23. In the light of what has been stated above, I set aside the impugned judgment and order dated 13.10.2015 passed by Fast Track Court/Special Judge (POCSO)/Additional District Judge, Dehradun, in Special Sessions Trial No.17 of 2014. The matter is remanded to the learned trial Court for re-trial from the stage provided by sections 232 and 233 Cr.P.C., after duly complying with the statutory provision as prescribed by law.
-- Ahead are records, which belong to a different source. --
-- pv_equiv track=rewrite | github.com/sherry255/leetcode-solution | code/29-divide-two-integers.py | divide_step
-- ===== SOURCE A (Python) =====
-- def divide_step(a, b, s):
--     if (a > b):
--         q, a = divide_step(a, b << 1, s << 1)
--     else:
--         q = 0
--
--     if a >= b:
--         return (q|s), a - b
--     else:
--         return q, a
-- ===== SOURCE B (Python) =====
-- def divide_step(a, b, s):
--     # Iterative two-phase rewrite of the recursive doubling step.
--     pairs = []
--     while a > b:
--         pairs.append((b, s))
--         b <<= 1
--         s <<= 1
--     q, rem = 0, a
--     if rem >= b:
--         q |= s
--         rem -= b
--     for bb, ss in reversed(pairs):
--         if rem >= bb:
--             q |= ss
--             rem -= bb
--     return q, rem
-- ===== Notes on version B (the rewrite author's own statement) =====
-- stated objective: alternative
-- what changed: Replaced A's recursive doubling (recurse with b<<1,s<<1, subtract while unwinding) by an explicit two-phase loop: collect the (b,s) doubling pairs iteratively, do the base subtraction, then subtract largest-first over the collected pairs in reverse.
import Mathlib
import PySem

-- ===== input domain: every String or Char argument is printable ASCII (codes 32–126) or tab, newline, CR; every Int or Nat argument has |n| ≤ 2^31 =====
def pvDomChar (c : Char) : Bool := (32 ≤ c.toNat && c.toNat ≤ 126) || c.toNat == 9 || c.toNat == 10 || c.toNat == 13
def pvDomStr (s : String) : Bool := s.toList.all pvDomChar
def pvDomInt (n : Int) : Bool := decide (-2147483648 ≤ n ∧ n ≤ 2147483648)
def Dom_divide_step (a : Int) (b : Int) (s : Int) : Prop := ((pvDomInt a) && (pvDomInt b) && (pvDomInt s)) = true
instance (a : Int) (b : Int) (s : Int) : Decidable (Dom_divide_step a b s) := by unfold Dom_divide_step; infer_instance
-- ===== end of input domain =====

-- B replaces A's recursion by an explicit two-phase loop (collect doubling pairs, then subtract
-- largest-first); same cost, different decomposition. Return-value equivalence only; no mutation.

-- ===== PORT A =====
-- A's recursion diverges (Python RecursionError) when a > b and b ≤ 0; the fuel (64) only makes
-- the Lean function total — inside Pre_ ∩ Dom the recursion depth is at most 33, so the fuel
-- branch is never taken there.
def pvAuxA (f : Nat) (a : Int) (b : Int) (s : Int) : Int × Int :=
  let qa : Int × Int :=
    if a > b then
      match f with
      | 0 => (0, a)                       -- fuel exhausted (unreachable inside Pre_ ∩ Dom)
      | Nat.succ f' => pvAuxA f' a (b <<< 1) (s <<< 1)
    else (0, a)
  if qa.2 ≥ b then (PySem.Int.bor qa.1 s, qa.2 - b) else qa

def divide_step (a : Int) (b : Int) (s : Int) : Int × Int := pvAuxA 64 a b s

-- ===== PORT B =====
-- the 'while a > b' collection loop of Source B (same fuel-totalisation as A's port)
def pvCollect (f : Nat) (a : Int) (b : Int) (s : Int) : List (Int × Int) × Int × Int :=
  if a > b then
    match f with
    | 0 => ([], b, s)                     -- fuel exhausted (unreachable inside Pre_ ∩ Dom)
    | Nat.succ f' =>
      let r := pvCollect f' a (b <<< 1) (s <<< 1)
      ((b, s) :: r.1, r.2)
  else ([], b, s)

-- the conditional subtract step of Source B's second phase
def pvStep (qr : Int × Int) (p : Int × Int) : Int × Int :=
  if qr.2 ≥ p.1 then (PySem.Int.bor qr.1 p.2, qr.2 - p.1) else qr

def divide_step_alt (a : Int) (b : Int) (s : Int) : Int × Int :=
  let r := pvCollect 64 a b s
  (r.1.reverse).foldl pvStep (pvStep (0, a) (r.2.1, r.2.2))

-- ===== PRECONDITION & SPEC =====
-- Pre_ excludes exactly the inputs where Python A never returns: with a > b and b ≤ 0 the
-- doubling recursion never terminates (RecursionError); B's while loop diverges there too.
def Pre_divide_step (a : Int) (b : Int) (s : Int) : Prop := a ≤ b ∨ 0 < b
instance (a : Int) (b : Int) (s : Int) : Decidable (Pre_divide_step a b s) := by unfold Pre_divide_step; infer_instance
def pvWitness_divide_step : Int × Int × Int := (7, 2, 1)

def Spec_divide_step (a : Int) (b : Int) (s : Int) (out : Int × Int) : Prop := out = divide_step_alt a b s
instance (a : Int) (b : Int) (s : Int) (out : Int × Int) : Decidable (Spec_divide_step a b s out) := by unfold Spec_divide_step; infer_instance

-- ===== CLAIM (what is proved, stated in full; the proofs are below) =====
def Claim_equal_divide_step : Prop := ∀ (a : Int) (b : Int) (s : Int), Dom_divide_step a b s → Pre_divide_step a b s → Spec_divide_step a b s (divide_step a b s)

-- ===== LEMMAS AND PROOFS =====

-- the two fuelled computations agree for every fuel and every input
theorem pvAuxA_eq_collect (f : Nat) : ∀ (a b s : Int),
    pvAuxA f a b s =
      ((pvCollect f a b s).1.reverse).foldl pvStep
        (pvStep (0, a) ((pvCollect f a b s).2.1, (pvCollect f a b s).2.2)) := by
  induction f with
  | zero =>
    intro a b s
    by_cases h : a > b <;>
      simp [pvAuxA, pvCollect, pvStep, h]
  | succ f ih =>
    intro a b s
    by_cases h : a > b
    · have := ih a (b <<< 1) (s <<< 1)
      simp only [pvAuxA, pvCollect, h, if_pos, List.reverse_cons, List.foldl_append,
        List.foldl_cons, List.foldl_nil, this]
      rfl
    · simp [pvAuxA, pvCollect, pvStep, h]

-- ===== VERDICT (by name: the statement is the Claim_ definition above) =====
theorem divide_step_spec : Claim_equal_divide_step := by
  intro a b s _ _
  unfold Spec_divide_step divide_step divide_step_alt
  exact pvAuxA_eq_collect 64 a b s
It is also provided that, the learned trial Judge shall take steps to dispose of the appeal within a period of three months from the date of receipt of a copy of this judgment and the lower court record. I make it clear that I have not expressed any opinion on the merits of the case. 24. The Registry shall return the Lower Court Record along with a copy of this judgment and order to the learned trial Court immediately. 25. With the above observations and directions, the appeal stands disposed of.